# Would you ...



## an_doer (Oct 1, 2014)

poll question..
Would you ride this ?
yes 
no 
maybe
post your type

hope this is correct


----------



## an_doer (Oct 1, 2014)

estp


----------



## Coopsickle (Sep 12, 2014)

yes....INTJ


----------



## Stasis (May 6, 2014)

Never. INTJ.


----------



## with water (Aug 13, 2014)

Yes INTJ


----------



## Deejaz (Feb 19, 2014)

not when I'm alive.

That doesn't mean after I die you can get my corpse and let it ride away. Still No. disturbing.

INFJ.


----------



## Agelastos (Jun 1, 2014)

I don't like roller coasters, so no.


----------



## GoosePeelings (Nov 10, 2013)

Nah, IxTP.


----------



## EMWUZX (Oct 2, 2014)

Depends on the safety and statistics. If it has similar safety features to other well known roller coasters, then yeah, I'd ride it. If, however, it doesn't have good safety features, and it has caused the deaths of 17 newborn puppies, then no, I wouldn't ride it.

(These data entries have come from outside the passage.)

-- pv_equiv track=rewrite | github.com/JoHi36/AnkiPlus | ai/kg_enrichment.py | _shares_stem
-- ===== SOURCE A (Python) =====
-- STEM_OVERLAP_MIN = 4         # Min shared prefix to consider a morphological variant
--
-- def _shares_stem(a, b):
--     """Check if two lowercased terms share a common stem of ≥ STEM_OVERLAP_MIN chars.
--
--     Catches: dünndarm/dünndarms, darm/darmdrehung/darmtätigkeit, fett/fettgewebe.
--     Skips: very short shared prefixes (≤3 chars) which are coincidental.
--     """
--     # Check prefix overlap
--     min_len = min(len(a), len(b))
--     shared = 0
--     for i in range(min_len):
--         if a[i] == b[i]:
--             shared += 1
--         else:
--             break
--     if shared >= STEM_OVERLAP_MIN:
--         return True
--
--     # Check if one contains the other
--     if a in b or b in a:
--         return True
--
--     # Check suffix overlap (e.g., "darm" shared between "dünndarm" and "dickdarm")
--     for stem_len in range(STEM_OVERLAP_MIN, min_len + 1):
--         if a[-stem_len:] == b[-stem_len:]:
--             return True
--         # Also check if a term's suffix appears in the other term
--         if len(a) >= stem_len and a[-stem_len:] in b:
--             return True
--         if len(b) >= stem_len and b[-stem_len:] in a:
--             return True
--
--     return False
-- ===== SOURCE B (Python) =====
-- STEM_OVERLAP_MIN = 4         # Min shared prefix to consider a morphological variant
--
-- def _shares_stem(a, b):
--     # Containment covers every short-string case and more.
--     if a in b or b in a:
--         return True
--     if len(a) < STEM_OVERLAP_MIN or len(b) < STEM_OVERLAP_MIN:
--         return False
--     # Any >=4-char shared prefix / shared-or-contained suffix reduces to the
--     # 4-char prefix test and the two 4-char suffix substring tests.
--     return a[:4] == b[:4] or a[-4:] in b or b[-4:] in a
-- ===== Notes on version B (the rewrite author's own statement) =====
-- stated objective: faster
-- what changed: The O(min_len) suffix loop of substring tests is replaced by the observation that any >=4-char suffix match implies the 4-char one, so B does only a containment test, the 4-char prefix comparison and two 4-char suffix substring tests.
import Mathlib
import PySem

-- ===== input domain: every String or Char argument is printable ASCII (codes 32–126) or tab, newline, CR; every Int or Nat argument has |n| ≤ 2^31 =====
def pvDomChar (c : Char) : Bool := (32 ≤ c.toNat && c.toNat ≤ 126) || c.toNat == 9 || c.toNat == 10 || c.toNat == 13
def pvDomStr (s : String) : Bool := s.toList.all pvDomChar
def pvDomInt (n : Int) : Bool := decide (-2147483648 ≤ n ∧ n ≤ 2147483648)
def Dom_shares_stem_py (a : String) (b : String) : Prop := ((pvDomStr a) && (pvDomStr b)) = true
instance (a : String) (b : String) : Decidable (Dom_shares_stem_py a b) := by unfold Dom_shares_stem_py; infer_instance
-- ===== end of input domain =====

-- B removes A's suffix loop: any >=4-char suffix match implies the 4-char one, so one
-- containment test, one 4-char prefix comparison and two 4-char suffix substring tests suffice.


-- ===== PORT A =====
-- prefix loop: for i in range(min_len): if a[i] == b[i]: shared += 1 else: break
def prefLoopA (la lb : List Char) (minLen i shared : Nat) : Nat :=
  if i < minLen then
    if la.getD i ' ' = lb.getD i ' ' then prefLoopA la lb minLen (i + 1) (shared + 1)
    else shared
  else shared
termination_by minLen - i

-- suffix loop: for stem_len in range(4, min_len + 1): three checks, else next stem_len
def sufLoopA (la lb : List Char) (minLen l : Nat) : Bool :=
  if l < minLen + 1 then
    if PySem.List.slice la (some (-(l : Int))) none = PySem.List.slice lb (some (-(l : Int))) none then true
    else if decide (l ≤ la.length) && PySem.Chars.isIn (PySem.List.slice la (some (-(l : Int))) none) lb then true
    else if decide (l ≤ lb.length) && PySem.Chars.isIn (PySem.List.slice lb (some (-(l : Int))) none) la then true
    else sufLoopA la lb minLen (l + 1)
  else false
termination_by minLen + 1 - l

def shares_stem_py (a : String) (b : String) : Bool :=
  let la := a.toList
  let lb := b.toList
  let minLen := min la.length lb.length
  let shared := prefLoopA la lb minLen 0 0
  if 4 ≤ shared then true
  else if PySem.Str.isIn a b || PySem.Str.isIn b a then true
  else sufLoopA la lb minLen 4

-- ===== PORT B =====
def shares_stem_py_alt (a : String) (b : String) : Bool :=
  if PySem.Str.isIn a b || PySem.Str.isIn b a then true
  else if a.toList.length < 4 || b.toList.length < 4 then false
  else decide (PySem.List.slice a.toList none (some 4) = PySem.List.slice b.toList none (some 4))
       || PySem.Chars.isIn (PySem.List.slice a.toList (some (-4)) none) b.toList
       || PySem.Chars.isIn (PySem.List.slice b.toList (some (-4)) none) a.toList

-- ===== PRECONDITION & SPEC =====
def Spec_shares_stem_py (a : String) (b : String) (out : Bool) : Prop := out = shares_stem_py_alt a b
instance (a : String) (b : String) (out : Bool) : Decidable (Spec_shares_stem_py a b out) := by unfold Spec_shares_stem_py; infer_instance

-- ===== CLAIM (what is proved, stated in full; the proofs are below) =====
def Claim_equal_shares_stem_py : Prop := ∀ (a : String) (b : String), Dom_shares_stem_py a b → Spec_shares_stem_py a b (shares_stem_py a b)

-- ===== LEMMAS AND PROOFS =====

theorem prefLoopA_lower (la lb : List Char) (k i s : Nat) : s ≤ prefLoopA la lb k i s := by
  fun_induction prefLoopA la lb k i s <;> omega

theorem prefLoopA_upper (la lb : List Char) (k i s : Nat) : prefLoopA la lb k i s ≤ s + (k - i) := by
  fun_induction prefLoopA la lb k i s <;> omega

theorem prefLoopA_mismatch (la lb : List Char) (k : Nat) (j : Nat)
    (hj : la.getD j ' ' ≠ lb.getD j ' ') :
    ∀ i s, i ≤ j → prefLoopA la lb k i s ≤ s + (j - i) := by
  intro i s
  fun_induction prefLoopA la lb k i s with
  | case1 i s hik heq ih =>
    intro hij
    have : i ≠ j := by rintro rfl; exact hj heq
    have := ih (by omega); omega
  | case2 => intro _; omega
  | case3 => intro _; omega

theorem prefLoopA_match (la lb : List Char) (k : Nat) (hk : 4 ≤ k)
    (h : ∀ j < 4, la.getD j ' ' = lb.getD j ' ') :
    ∀ i s, i ≤ 4 → s + (4 - i) ≤ prefLoopA la lb k i s := by
  intro i s
  fun_induction prefLoopA la lb k i s with
  | case1 i s hik heq ih =>
    intro hi
    by_cases h4 : i < 4
    · have := ih (by omega); omega
    · have := prefLoopA_lower la lb k (i+1) (s+1); omega
  | case2 i s hik hne =>
    intro hi
    by_cases h4 : i < 4
    · exact absurd (h i h4) hne
    · omega
  | case3 i s hik => intro hi; omega

theorem prefLoopA_ge4_iff (la lb : List Char) (k : Nat) :
    4 ≤ prefLoopA la lb k 0 0 ↔ 4 ≤ k ∧ ∀ j < 4, la.getD j ' ' = lb.getD j ' ' := by
  constructor
  · intro h
    have hup := prefLoopA_upper la lb k 0 0
    refine ⟨by omega, fun j hj => ?_⟩
    by_contra hne
    have := prefLoopA_mismatch la lb k j hne 0 0 (by omega)
    omega
  · rintro ⟨hk, h⟩
    have := prefLoopA_match la lb k hk h 0 0 (by omega)
    omega

theorem slice_neg4 (xs : List Char) :
    PySem.List.slice xs (some (-4)) none = xs.drop (xs.length - 4) := by
  have h := PySem.List.slice_from_neg_natCast xs 4 (by omega)
  simpa using h

theorem slice_take4 (xs : List Char) :
    PySem.List.slice xs none (some 4) = xs.take 4 := by
  have h := PySem.List.slice_to_natCast xs 4
  simpa using h

theorem take4_iff (la lb : List Char) (ha : 4 ≤ la.length) (hb : 4 ≤ lb.length) :
    la.take 4 = lb.take 4 ↔ ∀ j < 4, la.getD j ' ' = lb.getD j ' ' := by
  constructor
  · intro h j hj
    have := congrArg (fun t => t.getD j ' ') h
    simpa [List.getD_eq_getElem?_getD, List.getElem?_take, hj] using this
  · intro h
    apply List.ext_getElem
    · simp; omega
    · intro j h1 h2
      have hj : j < 4 := by simp at h1; omega
      have := h j hj
      simpa [List.getD_eq_getElem?_getD, List.getElem?_take, hj,
             List.getElem?_eq_getElem, show j < la.length by omega, show j < lb.length by omega] using this

theorem drop4_suffix (xs : List Char) (l : Nat) (h4 : 4 ≤ l) (hl : l ≤ xs.length) :
    xs.drop (xs.length - 4) <:+ xs.drop (xs.length - l) := by
  have : xs.drop (xs.length - 4) = (xs.drop (xs.length - l)).drop (l - 4) := by
    rw [List.drop_drop]; congr 1; omega
  rw [this]; exact List.drop_suffix _ _

theorem sufLoopA_forward (la lb : List Char) (k : Nat) (hka : k ≤ la.length) (hkb : k ≤ lb.length) :
    ∀ l, 4 ≤ l → sufLoopA la lb k l = true →
      (PySem.Chars.isIn (la.drop (la.length - 4)) lb = true ∨
       PySem.Chars.isIn (lb.drop (lb.length - 4)) la = true) := by
  intro l h4
  fun_induction sufLoopA la lb k l with
  | case1 l hlt heq =>
    intro _
    left
    rw [PySem.List.slice_from_neg_natCast la l (by omega),
        PySem.List.slice_from_neg_natCast lb l (by omega)] at heq
    have h1 : la.drop (la.length - 4) = lb.drop (lb.length - 4) := by
      have e1 : la.drop (la.length - 4) = (la.drop (la.length - l)).drop (l - 4) := by
        rw [List.drop_drop]; congr 1; omega
      have e2 : lb.drop (lb.length - 4) = (lb.drop (lb.length - l)).drop (l - 4) := by
        rw [List.drop_drop]; congr 1; omega
      rw [e1, e2, heq]
    rw [PySem.Chars.isIn_iff_infix, h1]
    exact (List.drop_suffix _ _).isInfix
  | case2 l hlt hne hin =>
    intro _
    left
    simp only [Bool.and_eq_true, decide_eq_true_eq] at hin
    obtain ⟨hla, hin⟩ := hin
    rw [PySem.List.slice_from_neg_natCast la l (by omega)] at hin
    rw [PySem.Chars.isIn_iff_infix] at hin ⊢
    exact ((drop4_suffix la l h4 hla).isInfix).trans hin
  | case3 l hlt hne1 hne2 hin =>
    intro _
    right
    simp only [Bool.and_eq_true, decide_eq_true_eq] at hin
    obtain ⟨hlb, hin⟩ := hin
    rw [PySem.List.slice_from_neg_natCast lb l (by omega)] at hin
    rw [PySem.Chars.isIn_iff_infix] at hin ⊢
    exact ((drop4_suffix lb l h4 hlb).isInfix).trans hin
  | case4 l hlt h1 h2 h3 ih => exact fun h => ih (by omega) h
  | case5 l hlt => intro h; simp at h

theorem sufLoopA_backward (la lb : List Char) (k : Nat) (hk : 4 ≤ k)
    (hka : k ≤ la.length) (hkb : k ≤ lb.length)
    (h : PySem.Chars.isIn (la.drop (la.length - 4)) lb = true ∨
         PySem.Chars.isIn (lb.drop (lb.length - 4)) la = true) :
    sufLoopA la lb k 4 = true := by
  rw [sufLoopA]
  rw [if_pos (by omega : 4 < k + 1)]
  rw [show ((-(4:Nat) : Int)) = (-((4:Nat):Int)) by norm_num] at *
  rw [PySem.List.slice_from_neg_natCast la 4 (by omega),
      PySem.List.slice_from_neg_natCast lb 4 (by omega)]
  split_ifs with h1 h2 h3
  · rfl
  · rfl
  · rfl
  · exfalso
    simp only [decide_eq_true_eq, Bool.and_eq_true, not_and] at h2 h3
    rcases h with h | h
    · exact h2 (by omega) h
    · exact h3 (by omega) h

theorem sufLoopA_eq (la lb : List Char) (k : Nat) (hk : 4 ≤ k)
    (hka : k ≤ la.length) (hkb : k ≤ lb.length) :
    sufLoopA la lb k 4 =
      (PySem.Chars.isIn (la.drop (la.length - 4)) lb ||
       PySem.Chars.isIn (lb.drop (lb.length - 4)) la) := by
  cases h : (PySem.Chars.isIn (la.drop (la.length - 4)) lb ||
             PySem.Chars.isIn (lb.drop (lb.length - 4)) la) with
  | true =>
    rw [Bool.or_eq_true] at h
    exact sufLoopA_backward la lb k hk hka hkb h
  | false =>
    by_contra hs
    rw [Bool.not_eq_false] at hs
    have := sufLoopA_forward la lb k hka hkb 4 (by omega) hs
    rw [Bool.or_eq_false_iff] at h
    rcases this with h1 | h1
    · rw [h.1] at h1; exact absurd h1 (by simp)
    · rw [h.2] at h1; exact absurd h1 (by simp)

-- ===== VERDICT (by name: the statement is the Claim_ definition above) =====
theorem shares_stem_py_spec : Claim_equal_shares_stem_py := by
  intro a b _
  unfold Spec_shares_stem_py shares_stem_py shares_stem_py_alt
  dsimp only
  set la := a.toList with hla
  set lb := b.toList with hlb
  set k := min la.length lb.length with hk
  by_cases hC : (PySem.Str.isIn a b || PySem.Str.isIn b a) = true
  · by_cases hP : 4 ≤ prefLoopA la lb k 0 0
    · rw [if_pos hP, if_pos hC]
    · rw [if_neg hP, if_pos hC, if_pos hC]
  · rw [if_neg hC]
    by_cases hk4 : 4 ≤ k
    · rw [if_neg (by simp; omega : ¬ (la.length < 4 || lb.length < 4) = true)]
      rw [slice_take4, slice_take4, slice_neg4, slice_neg4]
      have hpref := prefLoopA_ge4_iff la lb k
      have htake := take4_iff la lb (by omega) (by omega)
      by_cases hP : 4 ≤ prefLoopA la lb k 0 0
      · rw [if_pos hP]
        have : la.take 4 = lb.take 4 := htake.mpr (hpref.mp hP).2
        simp [this]
      · rw [if_neg hP, if_neg hC]
        have hne : ¬ la.take 4 = lb.take 4 := by
          intro h
          exact hP (hpref.mpr ⟨hk4, htake.mp h⟩)
        rw [sufLoopA_eq la lb k hk4 (by omega) (by omega)]
        simp [hne]
    · rw [if_pos (by simp; omega : (la.length < 4 || lb.length < 4) = true)]
      have hP : ¬ 4 ≤ prefLoopA la lb k 0 0 := by
        have := prefLoopA_upper la lb k 0 0; omega
      rw [if_neg hP, if_neg hC]
      rw [sufLoopA]
      rw [if_neg (by omega : ¬ 4 < k + 1)]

EDIT: Forgot to put in my type: ENTJ


----------



## Arcane (Oct 9, 2014)

No way in hell. 

I hate roller-coasters. No.

INTJ


----------



## tanstaafl28 (Sep 10, 2012)

Sure. ENTP.


----------



## Sirius Black (Sep 28, 2014)

Sure, ESTJ


----------



## Loaf (Mar 27, 2014)

Yes, ISTP.


----------



## Grandmaster Yoda (Jan 18, 2014)

It's a possibility in a sea of possibilities that have not yet or may not convert into actualized events. INTP.


----------



## The Exception (Oct 26, 2010)

Only if you paid me.


----------



## perpetuallyreticent (Sep 24, 2014)

Maybe?... Looking at it gives me the most debilitating fear ever. But I'd consider it. I'd probably cry as soon as I got on, though. 

ISFP.


----------



## 1000BugsNightSky (May 8, 2014)

I'd say no, but my mind is so easily convinced on these rides... If someone whom I trusted said that's it's not that bad & really pushed me to ride it, I might just go. 
That's how I started going on all of the big rides on at the amusement park near my town-- but they don't compare to that, lol.

-M., INTP


----------



## lightwing (Feb 17, 2013)

Maybe, but probably not...ISTJ


----------



## Clyme (Jul 17, 2014)

Hah, no, never.

INTJ.


----------



## lawsfallmute (Oct 15, 2014)

Oh hell no. INTJ.


----------